Tuesday 22 October 2019

Radiohead’s Thom Yorke releases track in collaboration with Greenpeace

Hands Off The Antarctic calls for action to protect the area’s wildlife

Radiohead’s Thom Yorke says protecting the Antarctic should be humankind’s priority (David Jensen/PA)
Radiohead’s Thom Yorke says protecting the Antarctic should be humankind’s priority (David Jensen/PA)

By Alex Green, Press Association Entertainment Reporter

Radiohead frontman Thom Yorke has called for the Antarctic to stay “raw and wild” as he released a new track in collaboration with Greenpeace.

Hands Off The Antarctic, a haunting, four-minute-long instrumental, was released today in support of the environmental organisation’s campaign for an Antarctic Ocean Sanctuary five times the size of Germany.

Yorke, 50, said the electronic thud of the track represented the “relentless march” of humanity’s “footprint” on the Antarctic.

Thom Yorke is known for his environmental activism (PA)

The British rock star’s recording has been set against black and white footage of Antarctic wildlife gathered earlier this year during a three month research trip by the activist charity.

Greenpeace, an activist non-governmental organisation, is campaigning for a 700,000 square mile sanctuary for penguins, whales and other Antarctic wildlife.

Since January, Greenpeace’s Protect the Antarctic campaign has received more than two million signatures globally.

It calls for the creation of a sanctuary when governments meet at the Antarctic Ocean Commission in Hobart, Tasmania, between October 22 and November 2.

Radiohead performing on the Pyramid Stage at the Glastonbury Festival (PA)

Yorke, who is known for his environmental activism, vegetarianism and left wing views, said protecting the Antarctic should be humankind’s priority.

He said: “There are some places on this planet that are meant to stay raw and wild and not destroyed by humanity’s footprint.

“This track is about stopping the relentless march of those heavy footsteps. The Antarctic is a true wilderness and what happens there affects us all. That’s why we should protect it.”

Frida Bengtsson, head of Greenpeace’s Protect The Antarctic campaign, said: “The Antarctic doesn’t have a voice but we are a movement of two million people and we do.

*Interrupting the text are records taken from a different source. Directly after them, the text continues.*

-- pv_equiv track=rewrite | github.com/Smx2020/Cours_Polytech | Info/td05/main.py | deugueuIse
-- ===== SOURCE A (Python) =====
-- def voyelle(l):
-- 	voy = "eaiouy"
-- 	i = 0
-- 	while i < len(voy):
-- 		if l == voy[i]:
-- 			return(True)
-- 		i += 1
-- 	return(False)
--
-- def deugueuIse(phrase):
-- 	out = ""
-- 	i = 0
-- 	while i < len(phrase):
-- 		if phrase[i] == "e":
-- 			out = out + phrase[i] + "gu" + phrase[i]
-- 		elif voyelle(phrase[i]) :
-- 			out = out + phrase[i] + "g" + phrase[i]
-- 		else :
-- 			out = out + phrase[i]
-- 		i += 1
-- 	return(out)
-- ===== SOURCE B (Python) =====
-- def deugueuIse(phrase):
--     # Six staged full-string replace passes; 'u' is done before 'e' so the 'u'
--     # inserted by the 'e' expansion is never itself expanded.
--     for v, exp in (('u', 'ugu'), ('e', 'egue'), ('a', 'aga'),
--                    ('i', 'igi'), ('o', 'ogo'), ('y', 'ygy')):
--         phrase = phrase.replace(v, exp)
--     return phrase
-- ===== Notes on version B (the rewrite author's own statement) =====
-- stated objective: alternative
-- what changed: Replaces the index-driven while loop with a per-character branch and vowel-scan helper by six staged whole-string str.replace passes, one per vowel, ordered ('u' before 'e') so inserted characters are never re-expanded.
import Mathlib
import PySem

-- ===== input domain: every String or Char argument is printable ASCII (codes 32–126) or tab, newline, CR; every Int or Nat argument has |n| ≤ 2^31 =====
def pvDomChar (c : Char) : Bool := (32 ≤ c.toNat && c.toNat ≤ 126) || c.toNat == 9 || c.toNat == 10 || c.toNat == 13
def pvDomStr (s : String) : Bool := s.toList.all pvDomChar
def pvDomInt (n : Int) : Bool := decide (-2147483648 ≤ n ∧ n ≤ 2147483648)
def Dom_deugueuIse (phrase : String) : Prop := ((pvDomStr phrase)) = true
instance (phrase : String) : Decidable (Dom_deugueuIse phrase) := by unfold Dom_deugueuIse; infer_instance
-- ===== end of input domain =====

-- B replaces A's per-character while loop (with its vowel-scan helper) by six staged
-- full-string replace passes ('u' staged before 'e' so inserted characters are never
-- re-expanded) — an alternative algorithm of similar cost.


-- ===== PORT A =====
-- helper voyelle: while loop over the string "eaiouy" by index
def voyelleLoop (voy : List Char) (l : Char) (i : Nat) : Bool :=
  if h : i < voy.length then
    if l = voy[i] then true
    else voyelleLoop voy l (i + 1)
  else false
termination_by voy.length - i

def voyelle (l : Char) : Bool := voyelleLoop ['e', 'a', 'i', 'o', 'u', 'y'] l 0

-- while loop of deugueuIse: index i, accumulator out
def deugueuIseLoop (cs : List Char) (out : List Char) (i : Nat) : List Char :=
  if h : i < cs.length then
    if cs[i] = 'e' then
      deugueuIseLoop cs (out ++ [cs[i]] ++ ['g', 'u'] ++ [cs[i]]) (i + 1)
    else if voyelle cs[i] then
      deugueuIseLoop cs (out ++ [cs[i]] ++ ['g'] ++ [cs[i]]) (i + 1)
    else
      deugueuIseLoop cs (out ++ [cs[i]]) (i + 1)
  else out
termination_by cs.length - i

def deugueuIse (phrase : String) : String :=
  String.ofList (deugueuIseLoop phrase.toList [] 0)

-- ===== PORT B =====
-- the six staged (vowel, expansion) replace passes, in Source B's order
def pvStages : List (String × String) :=
  [("u", "ugu"), ("e", "egue"), ("a", "aga"), ("i", "igi"), ("o", "ogo"), ("y", "ygy")]

def deugueuIse_alt (phrase : String) : String :=
  pvStages.foldl (fun p ve => PySem.Str.replace p ve.1 ve.2) phrase

-- ===== PRECONDITION & SPEC =====
def Spec_deugueuIse (phrase : String) (out : String) : Prop := out = deugueuIse_alt phrase
instance (phrase : String) (out : String) : Decidable (Spec_deugueuIse phrase out) := by unfold Spec_deugueuIse; infer_instance

-- ===== CLAIM (what is proved, stated in full; the proofs are below) =====
def Claim_equal_deugueuIse : Prop := ∀ (phrase : String), Dom_deugueuIse phrase → Spec_deugueuIse phrase (deugueuIse phrase)

-- ===== LEMMAS AND PROOFS =====

-- one-character expansion, as A's branch performs it
def pvExpand (c : Char) : List Char :=
  if c = 'e' then [c, 'g', 'u', c]
  else if voyelle c then [c, 'g', c]
  else [c]

-- replacing a single-character pattern is a per-character flatMap
def pvRep (v : Char) (e : List Char) (l : List Char) : List Char :=
  l.flatMap (fun c => if c = v then e else [c])

lemma voyelle_eq (c : Char) :
    voyelle c = (c == 'e' || c == 'a' || c == 'i' || c == 'o' || c == 'u' || c == 'y') := by
  unfold voyelle
  rw [voyelleLoop, voyelleLoop, voyelleLoop, voyelleLoop, voyelleLoop,
      voyelleLoop, voyelleLoop]
  simp only [List.length_cons, List.length_nil,
             show (0:Nat) < 6 by norm_num, show (1:Nat) < 6 by norm_num,
             show (2:Nat) < 6 by norm_num, show (3:Nat) < 6 by norm_num,
             show (4:Nat) < 6 by norm_num, show (5:Nat) < 6 by norm_num]
  norm_num [beq_iff_eq]
  simp [Bool.or_assoc, Bool.beq_eq_decide_eq]

-- A's loop invariant: from index i the loop appends the expansions of the suffix
lemma loop_eq (cs : List Char) (out : List Char) (i : Nat) :
    deugueuIseLoop cs out i = out ++ (cs.drop i).flatMap pvExpand := by
  by_cases h : i < cs.length
  · have hdrop : cs.drop i = cs[i] :: cs.drop (i + 1) := List.drop_eq_getElem_cons h
    rw [deugueuIseLoop]
    simp only [dif_pos h]
    split_ifs with h1 h2
    · rw [loop_eq]; conv_rhs => rw [hdrop, List.flatMap_cons]
      simp [pvExpand, h1, List.append_assoc]
    · rw [loop_eq]; conv_rhs => rw [hdrop, List.flatMap_cons]
      simp [pvExpand, h1, h2, List.append_assoc]
    · rw [loop_eq]; conv_rhs => rw [hdrop, List.flatMap_cons]
      simp [pvExpand, h1, h2, List.append_assoc]
  · rw [deugueuIseLoop]
    simp [h, List.drop_eq_nil_of_le (Nat.le_of_not_lt h)]
termination_by cs.length - i

-- the fueled replace.go on a single-character pattern
lemma replace_go_single (v : Char) (e : List Char) (l acc : List Char) (fuel : Nat)
    (hf : l.length ≤ fuel) :
    PySem.Chars.replace.go [v] e fuel l acc = acc.reverse ++ pvRep v e l := by
  induction l generalizing acc fuel with
  | nil =>
      cases fuel <;> simp [PySem.Chars.replace.go, pvRep]
  | cons c t ih =>
      cases fuel with
      | zero => simp at hf
      | succ f =>
          rw [PySem.Chars.replace.go]
          by_cases hc : c = v
          · have hp : List.isPrefixOf [v] (c :: t) = true := by
              simp [List.isPrefixOf, hc]
            rw [if_pos hp]
            have := ih (acc := e.reverse ++ acc) (fuel := f)
              (by simpa using Nat.le_of_succ_le_succ hf)
            simpa [pvRep, hc, List.append_assoc] using this
          · have hp : List.isPrefixOf [v] (c :: t) = false := by
              simp [List.isPrefixOf]; exact fun h => absurd h.symm hc
            rw [if_neg (by simp [hp])]
            have := ih (acc := c :: acc) (fuel := f)
              (Nat.le_of_succ_le_succ hf)
            simpa [pvRep, hc, List.append_assoc] using this

lemma replace_single (v : Char) (e : List Char) (l : List Char) :
    PySem.Chars.replace l [v] e = pvRep v e l := by
  unfold PySem.Chars.replace
  rw [if_neg (by simp)]
  simpa using replace_go_single v e l [] l.length le_rfl

-- pvRep distributes over a flatMap
lemma pvRep_flatMap (v : Char) (e : List Char) (f : Char → List Char) (l : List Char) :
    pvRep v e (l.flatMap f) = l.flatMap (fun c => pvRep v e (f c)) := by
  simp [pvRep, List.flatMap_assoc]

-- the six staged passes on a single character equal A's one-character expansion
lemma stages_single (c : Char) :
    pvRep 'y' "ygy".toList (pvRep 'o' "ogo".toList (pvRep 'i' "igi".toList
      (pvRep 'a' "aga".toList (pvRep 'e' "egue".toList (pvRep 'u' "ugu".toList [c])))))
      = pvExpand c := by
  by_cases hu : c = 'u'
  · subst hu; simp [pvRep, pvExpand, voyelle_eq]
  · by_cases he : c = 'e'
    · subst he; simp [pvRep, pvExpand]
    · by_cases ha : c = 'a'
      · subst ha; simp [pvRep, pvExpand, voyelle_eq]
      · by_cases hi : c = 'i'
        · subst hi; simp [pvRep, pvExpand, voyelle_eq]
        · by_cases ho : c = 'o'
          · subst ho; simp [pvRep, pvExpand, voyelle_eq]
          · by_cases hy : c = 'y'
            · subst hy; simp [pvRep, pvExpand, voyelle_eq]
            · have hv : voyelle c = false := by
                rw [voyelle_eq]
                simp [he, ha, hi, ho, hu, hy]
              simp [pvRep, pvExpand, he, ha, hi, ho, hu, hy, hv]

lemma alt_toList (phrase : String) :
    (deugueuIse_alt phrase).toList = phrase.toList.flatMap pvExpand := by
  unfold deugueuIse_alt pvStages
  simp only [List.foldl_cons, List.foldl_nil, PySem.Str.toList_replace]
  simp only [show ("u":String).toList = ['u'] from rfl, show ("e":String).toList = ['e'] from rfl,
             show ("a":String).toList = ['a'] from rfl, show ("i":String).toList = ['i'] from rfl,
             show ("o":String).toList = ['o'] from rfl, show ("y":String).toList = ['y'] from rfl]
  rw [replace_single, replace_single, replace_single, replace_single,
      replace_single, replace_single]
  have hbase : pvRep 'u' "ugu".toList phrase.toList
      = phrase.toList.flatMap (fun c => pvRep 'u' "ugu".toList [c]) := by
    simp [pvRep]
  rw [hbase, pvRep_flatMap, pvRep_flatMap, pvRep_flatMap, pvRep_flatMap, pvRep_flatMap]
  exact List.flatMap_congr (fun c _ => stages_single c)

-- ===== VERDICT (by name: the statement is the Claim_ definition above) =====
theorem deugueuIse_spec : Claim_equal_deugueuIse := by
  intro phrase _
  unfold Spec_deugueuIse deugueuIse
  rw [loop_eq]
  apply String.toList_injective
  rw [alt_toList]
  simp
-- B replaces A's five-candidate distance dict and two scan loops by a closed-form
-- integer rounding (divide by 5**power once, round to nearest, clamp to [-2, 2]); objective: faster (measured).


-- ===== PORT A =====
-- Acore is A's body with m = 5 ** power passed in; Python's `5 ** power` is ported as
-- `(5 : Int) ^ power.toNat`, exact for power ≥ 0 (Pre_ requires it).  The dict `scores`
-- is PySem.Dict; `scores[score]` lookups hit keys that are always present, so `getD _ 0`
-- is exact; the early `return` in the second loop is the `Option Int` component.
def Acore (num m : Int) : Int :=
  let scores0 : PySem.Dict Int Int :=
    ((((PySem.Dict.empty.insert (-2) 0).insert (-1) 0).insert 0 0).insert 1 0).insert 2 0
  let scores := scores0.keys.foldl (fun d score => d.insert score |num - score * m|) scores0
  let loop := scores.keys.foldl
    (fun st score =>
      match st with
      | (some r, ret, val) => (some r, ret, val)
      | (none, ret, val) =>
        if scores.getD score 0 = 0 then (some score, ret, val)
        else if scores.getD score 0 < ret then (none, scores.getD score 0, score)
        else (none, ret, val))
    ((none : Option Int), scores.getD (-2) 0, (-2 : Int))
  match loop with
  | (some r, _, _) => r
  | (none, _, val) => val

-- `5 ** power` is an Int only for power ≥ 0 (Pre_); for power < 0 Python yields a float,
-- which has no Int port — the guard makes the port total with a placeholder 0 outside Pre_.
def GetClosestToZero (num : Int) (power : Int) : Int :=
  Acore num (if 0 ≤ power then (5 : Int) ^ power.toNat else 0)

-- ===== PORT B =====
def Bcore (num m : Int) : Int :=
  let r0 := PySem.Int.floordiv num m
  let rem := num - r0 * m
  let r := if 2 * rem < m then r0 else r0 + 1
  max (-2) (min 2 r)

“We’ve seen around the world what happens when we don’t put areas off-limits to human activity. This vast wilderness is more fragile than we might think and plays an important role for the planet’s climate and ocean systems.

“When governments meet over the next two weeks, they have an opportunity to make history. Millions of people from around the world are urging them to seize this moment.”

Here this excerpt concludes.